Monitoring protein quality at each step using SDS-PAGE and activity assays is essential for optimizing the protocol. For the LBD, including stabilizing ligands during expression and purification can significantly improve yield and quality.

What are the critical considerations for designing accurate and reproducible ligand binding assays using recombinant Pagrus major ESR1?

Designing reliable ligand binding assays for recombinant ESR1 requires careful attention to multiple factors:

Critical Assay Design Considerations:

• Protein quality control:

  • Verify structural integrity through circular dichroism

  • Confirm monomeric status by size exclusion chromatography

  • Validate functional activity with known ligands

  • Monitor batch-to-batch consistency

• Assay format selection:

  • Radioligand binding: Highest sensitivity but requires radioactive materials

  • Fluorescence polarization: Good throughput, no separation steps

  • Surface plasmon resonance: Real-time kinetics but requires surface immobilization

  • Isothermal titration calorimetry: Direct thermodynamic parameters but lower throughput

• Assay optimization:

  • Determine optimal protein concentration (typically 10-100 nM)
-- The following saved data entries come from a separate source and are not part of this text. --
-- pv_equiv track=rewrite | github.com/umitdogu/proxysql-monitor | utils/ui_utils.py | highlight_match
-- ===== SOURCE A (Python) =====
-- def highlight_match(text, filter_text):
--     """
--     Highlight matching portions of text for filter visualization
--     Returns list of (text, is_highlight) tuples for rendering
--     """
--     if not filter_text or not text:
--         return [(str(text), False)]
--
--     result = []
--     text_str = str(text)
--     text_lower = text_str.lower()
--     filter_lower = filter_text.lower()
--     last_pos = 0
--
--     # Fuzzy match highlighting - find each filter char in order
--     for char in filter_lower:
--         pos = text_lower.find(char, last_pos)
--         if pos >= 0:
--             if pos > last_pos:
--                 result.append((text_str[last_pos:pos], False))
--             result.append((text_str[pos], True))  # Highlighted char
--             last_pos = pos + 1
--
--     if last_pos < len(text_str):
--         result.append((text_str[last_pos:], False))
--
--     return result if result else [(text_str, False)]
-- ===== SOURCE B (Python) =====
-- def highlight_match(text, filter_text):
--     """
--     Highlight matching portions of text for filter visualization
--     Returns list of (text, is_highlight) tuples for rendering
--     """
--     if not filter_text or not text:
--         return [(str(text), False)]
--
--     text_str = str(text)
--     text_lower = text_str.lower()
--
--     # Inverted index: char -> ascending list of its positions in text_lower
--     positions = {}
--     for i, c in enumerate(text_lower):
--         positions.setdefault(c, []).append(i)
--
--     # Greedy fuzzy match through the index: for each filter char take the
--     # first of its occurrences at or after last_pos (skip chars with none);
--     # a per-char cursor makes each occurrence list be scanned at most once
--     ptr = {}
--     matched = []
--     last_pos = 0
--     for c in filter_text.lower():
--         lst = positions.get(c, ())
--         k = ptr.get(c, 0)
--         while k < len(lst) and lst[k] < last_pos:
--             k += 1
--         if k < len(lst):
--             matched.append(lst[k])
--             last_pos = lst[k] + 1
--             k += 1
--         ptr[c] = k
--
--     # Single run-grouping pass over the original characters
--     matched_set = set(matched)
--     result = []
--     run_start = 0
--     for i in range(len(text_str)):
--         if i in matched_set:
--             if run_start < i:
--                 result.append((text_str[run_start:i], False))
--             result.append((text_str[i], True))
--             run_start = i + 1
--     if run_start < len(text_str):
--         result.append((text_str[run_start:], False))
--
--     return result if result else [(text_str, False)]
-- ===== Notes on version B (the rewrite author's own statement) =====
-- stated objective: alternative
-- what changed: B builds a per-character inverted index of positions once and resolves each filter character through that index with a per-character cursor (each occurrence list is scanned at most once), then renders the segments in a separate run-grouping pass, instead of A's repeated str.find scans over the text interleaved with slice-based segment appending.
import Mathlib
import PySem

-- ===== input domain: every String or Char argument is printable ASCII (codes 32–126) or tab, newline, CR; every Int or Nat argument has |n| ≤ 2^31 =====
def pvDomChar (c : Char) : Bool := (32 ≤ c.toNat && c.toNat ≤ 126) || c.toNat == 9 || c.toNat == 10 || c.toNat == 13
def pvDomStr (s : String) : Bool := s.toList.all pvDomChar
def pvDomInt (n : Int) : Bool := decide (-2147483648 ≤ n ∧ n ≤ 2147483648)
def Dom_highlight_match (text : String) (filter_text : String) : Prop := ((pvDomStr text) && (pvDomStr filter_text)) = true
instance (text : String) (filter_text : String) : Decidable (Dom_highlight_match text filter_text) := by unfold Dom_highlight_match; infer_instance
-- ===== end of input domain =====

-- B replaces A's repeated str.find scans + slice appends with a per-character inverted index of
-- positions plus a separate run-grouping rendering pass (objective: alternative, not faster).

-- ===== PORT A =====
-- text_str[pos] as a one-character string: everywhere it is used, pos is a valid index
-- (it comes from a successful find / from range(len(text_str))), so the none branch is unreachable.
def pvCharAt (s : String) (i : Int) : String :=
  match PySem.Str.pyGet? s i with
  | some c => String.ofList [c]
  | none => ""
  • Establish appropriate incubation times for equilibrium (1-4 hours)

  • Define optimal temperature (typically 4°C or room temperature)

  • Include appropriate controls (non-specific binding, solvent effects)

• Data analysis recommendations:

  • Use appropriate binding models (one-site, two-site, cooperative)

  • Implement global fitting for competition assays

  • Calculate Z' factor to assess assay quality

  • Perform technical and biological replicates (minimum n=3)

The docking studies indicating differential binding energies between ER subtypes (-6.6 kcal/mol for ER-α vs -8.5 kcal/mol for ER-β) suggest that assay conditions may need adjustment when working with different receptor subtypes. Researchers should validate assay parameters separately for each receptor to ensure accurate comparative studies.